Farnsworth worked the hook.
“Where did that call come from, central?” he asked.
“What!” he exclaimed, after a moment of silence.
He replaced the receiver slowly.
“What did she say?” asked Darwin tensely.
“She said there wasn’t any call.”
“She said there wasn’t any call?”
“None showed on her board.”
“Jeez, inspector, I’m hard-boiled but I can feel prickles on me! This whole damn’ thing’s spooky. You get that laugh at headquarters. I think somebody’s kiddin’, but you turn up a dead girl in Horace G. Thompson’s office. We’re lookin’ at that dead girl. The phone rings. You get that laugh again. Then the lights go out. And right in broad daylight you get that laugh again and central tells you there ain’t no call!”
“I wonder where Starr keeps his book?”
“What book?”
“The one he said he kept the names of the scrub women in.”
“If he’d had a book, we’d found it. He was just ravin’.”
“We haven’t found how that body was brought up here.”
“Starr’s the answer.”
“Do you really think so?”
“Sure I do.”
“Why would he kill that girl and hide her body in the desk of his employer?”

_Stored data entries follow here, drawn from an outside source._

-- pv_equiv track=rewrite | github.com/jezinka/advent_2022 | main/aoc_21b.py | find_brackets_index
-- ===== SOURCE A (Python) =====
-- def find_brackets_index(operation1):
--     number_of_brackets = sum([1 for n in operation1[:operation1.index('x')] if n == '('])
--     left_index = operation1.index('x')
--     right_index = operation1.index('x')
--     i = 0
--     while i < number_of_brackets:
--
--         left_founded = False
--         right_founded = False
--
--         while not left_founded:
--             left_index -= 1
--             if operation1[left_index] == '(':
--                 left_founded = True
--
--         while not right_founded:
--             right_index += 1
--             if operation1[right_index] == ')':
--                 right_founded = True
--         i += 1
--     return left_index, right_index
-- ===== SOURCE B (Python) =====
-- def find_brackets_index(operation1):
--     idx = operation1.index('x')
--     k = operation1[:idx].count('(')
--     if k == 0:
--         return idx, idx
--     lefts = [i for i in range(idx) if operation1[i] == '(']
--     rights = [i for i in range(idx + 1, len(operation1)) if operation1[i] == ')']
--     return lefts[-k], rights[k - 1]
-- ===== Notes on version B (the rewrite author's own statement) =====
-- stated objective: simpler
-- what changed: A's k nested directional while-scans (walk left to the previous '(' and right to the next ')', repeated k times) are replaced by building the '(' / ')' position lists once in single passes and selecting lefts[-k] and rights[k-1] directly.
import Mathlib
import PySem

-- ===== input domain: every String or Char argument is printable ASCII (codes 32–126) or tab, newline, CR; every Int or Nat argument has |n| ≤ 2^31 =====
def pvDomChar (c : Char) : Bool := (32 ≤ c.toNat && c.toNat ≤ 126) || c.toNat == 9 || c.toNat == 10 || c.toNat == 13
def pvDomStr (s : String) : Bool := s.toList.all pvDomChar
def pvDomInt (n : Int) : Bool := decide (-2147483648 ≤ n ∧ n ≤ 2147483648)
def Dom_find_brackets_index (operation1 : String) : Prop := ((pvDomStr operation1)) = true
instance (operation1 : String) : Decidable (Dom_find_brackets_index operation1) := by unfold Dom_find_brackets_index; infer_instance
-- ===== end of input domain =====

-- B replaces A's nested directional while-scans by building the bracket-position index lists
-- in single passes and selecting the answer directly (objective: simpler).

-- ===== PORT A =====
-- inner `while not left_founded` loop; fuel only makes the recursion total — a `none` from
-- pyGet? is Python's IndexError / never reached inside Pre_.
def pvLeftScan (cs : List Char) : Nat → Int → Int
  | 0, li => li
  | f+1, li =>
    match PySem.List.pyGet? cs (li - 1) with
    | some c => if c = '(' then li - 1 else pvLeftScan cs f (li - 1)
    | none => li - 1

-- inner `while not right_founded` loop
def pvRightScan (cs : List Char) : Nat → Int → Int
  | 0, ri => ri
  | f+1, ri =>
    match PySem.List.pyGet? cs (ri + 1) with
    | some c => if c = ')' then ri + 1 else pvRightScan cs f (ri + 1)
    | none => ri + 1

-- outer `while i < number_of_brackets` loop
def pvOuter (cs : List Char) : Nat → Int → Int → Int × Int
  | 0, li, ri => (li, ri)
  | i+1, li, ri => pvOuter cs i (pvLeftScan cs (cs.length + 1) li) (pvRightScan cs (cs.length + 1) ri)

def find_brackets_index (operation1 : String) : Int × Int :=
  let cs := operation1.toList
  -- operation1.index('x'); the ValueError when 'x' is absent is excluded by Pre_
  let idx : Nat := (PySem.List.index? cs 'x').getD 0
  -- sum([1 for n in operation1[:idx] if n == '('])
  let number_of_brackets : Nat := ((PySem.List.slice cs none (some (idx : Int))).filter (fun n => n == '(')).length
  pvOuter cs number_of_brackets (idx : Int) (idx : Int)

-- ===== PORT B =====
def find_brackets_index_alt (operation1 : String) : Int × Int :=
  let cs := operation1.toList
  let idx : Nat := (PySem.List.index? cs 'x').getD 0
  let k : Nat := PySem.List.count (PySem.List.slice cs none (some (idx : Int))) '('
  if k = 0 then ((idx : Int), (idx : Int))
  else
    let lefts : List Int := (PySem.List.pyRange 0 (idx : Int)).filter (fun i => PySem.List.pyGet? cs i == some '(')
    let rights : List Int := (PySem.List.pyRange ((idx : Int) + 1) (cs.length : Int)).filter (fun i => PySem.List.pyGet? cs i == some ')')
    ((PySem.List.pyGet? lefts (-(k : Int))).getD 0, (PySem.List.pyGet? rights ((k : Int) - 1)).getD 0)

-- ===== PRECONDITION & SPEC =====
-- Pre_ excludes exactly the inputs on which A raises: strings without 'x' (ValueError from
-- .index) and strings with fewer ')' after the 'x' than '(' before it (IndexError in the
-- rightward scan).
def Pre_find_brackets_index (operation1 : String) : Prop :=
  'x' ∈ operation1.toList ∧
  (operation1.toList.take (operation1.toList.idxOf 'x')).count '(' ≤
    (operation1.toList.drop (operation1.toList.idxOf 'x' + 1)).count ')'
instance (operation1 : String) : Decidable (Pre_find_brackets_index operation1) := by unfold Pre_find_brackets_index; infer_instance

def pvWitness_find_brackets_index : String := "(1+x)"

def Spec_find_brackets_index (operation1 : String) (out : Int × Int) : Prop := out = find_brackets_index_alt operation1
instance (operation1 : String) (out : Int × Int) : Decidable (Spec_find_brackets_index operation1 out) := by unfold Spec_find_brackets_index; infer_instance

-- ===== CLAIM (what is proved, stated in full; the proofs are below) =====
def Claim_equal_find_brackets_index : Prop := ∀ (operation1 : String), Dom_find_brackets_index operation1 → Pre_find_brackets_index operation1 → Spec_find_brackets_index operation1 (find_brackets_index operation1)

-- ===== LEMMAS AND PROOFS =====

-- positions of '(' strictly below b
def pvL (cs : List Char) (b : Nat) : List Nat := (List.range b).filter (fun i => cs[i]? == some '(')
-- positions of ')' strictly above r (and below cs.length)
def pvR (cs : List Char) (r : Nat) : List Nat := (List.range' (r+1) (cs.length - (r+1))).filter (fun i => cs[i]? == some ')')

-- the left / right components of pvOuter evolve independently
def pvLIter (cs : List Char) : Nat → Int → Int
  | 0, li => li
  | m+1, li => pvLIter cs m (pvLeftScan cs (cs.length + 1) li)
def pvRIter (cs : List Char) : Nat → Int → Int
  | 0, ri => ri
  | m+1, ri => pvRIter cs m (pvRightScan cs (cs.length + 1) ri)

theorem pvOuter_eq (cs : List Char) : ∀ (m : Nat) (li ri : Int),
    pvOuter cs m li ri = (pvLIter cs m li, pvRIter cs m ri) := by
  intro m
  induction m with
  | zero => intro li ri; rfl
  | succ m ih => intro li ri; simp [pvOuter, pvLIter, pvRIter, ih]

“He’s crazy, and a crazy man’s liable to do anything. Only a crazy man’d try to throw himself outta a six-story winda.”
“You think Starr’s the murderer?”
“I’m too old a dick to go that far at this stage of the game. But I’ll say it was an inside job! Mebbe Starr didn’t kill her, but he’s got guilty knowledge. He either run the body up here on that elevator, or carried it up the stairway. He’s strong ’nough to do that easy.”
“That body wasn’t brought up here on the elevator and it wasn’t carried up the stairway.”
“How’d it get here then — airplane?”
“We found all the doors of this building locked. Starr was on duty in the lobby. Nobody could have entered unless he knew it.”
“That’s what I say — he knew it.”
The inspector shook his head dubiously.
“On the way over here, you said you knew Horace G. Thompson.”
“I said I knew him when I seen him. I don’t see him very often. He’s outta town a lot. His old man left him ’nough dough so he don’t need to work.”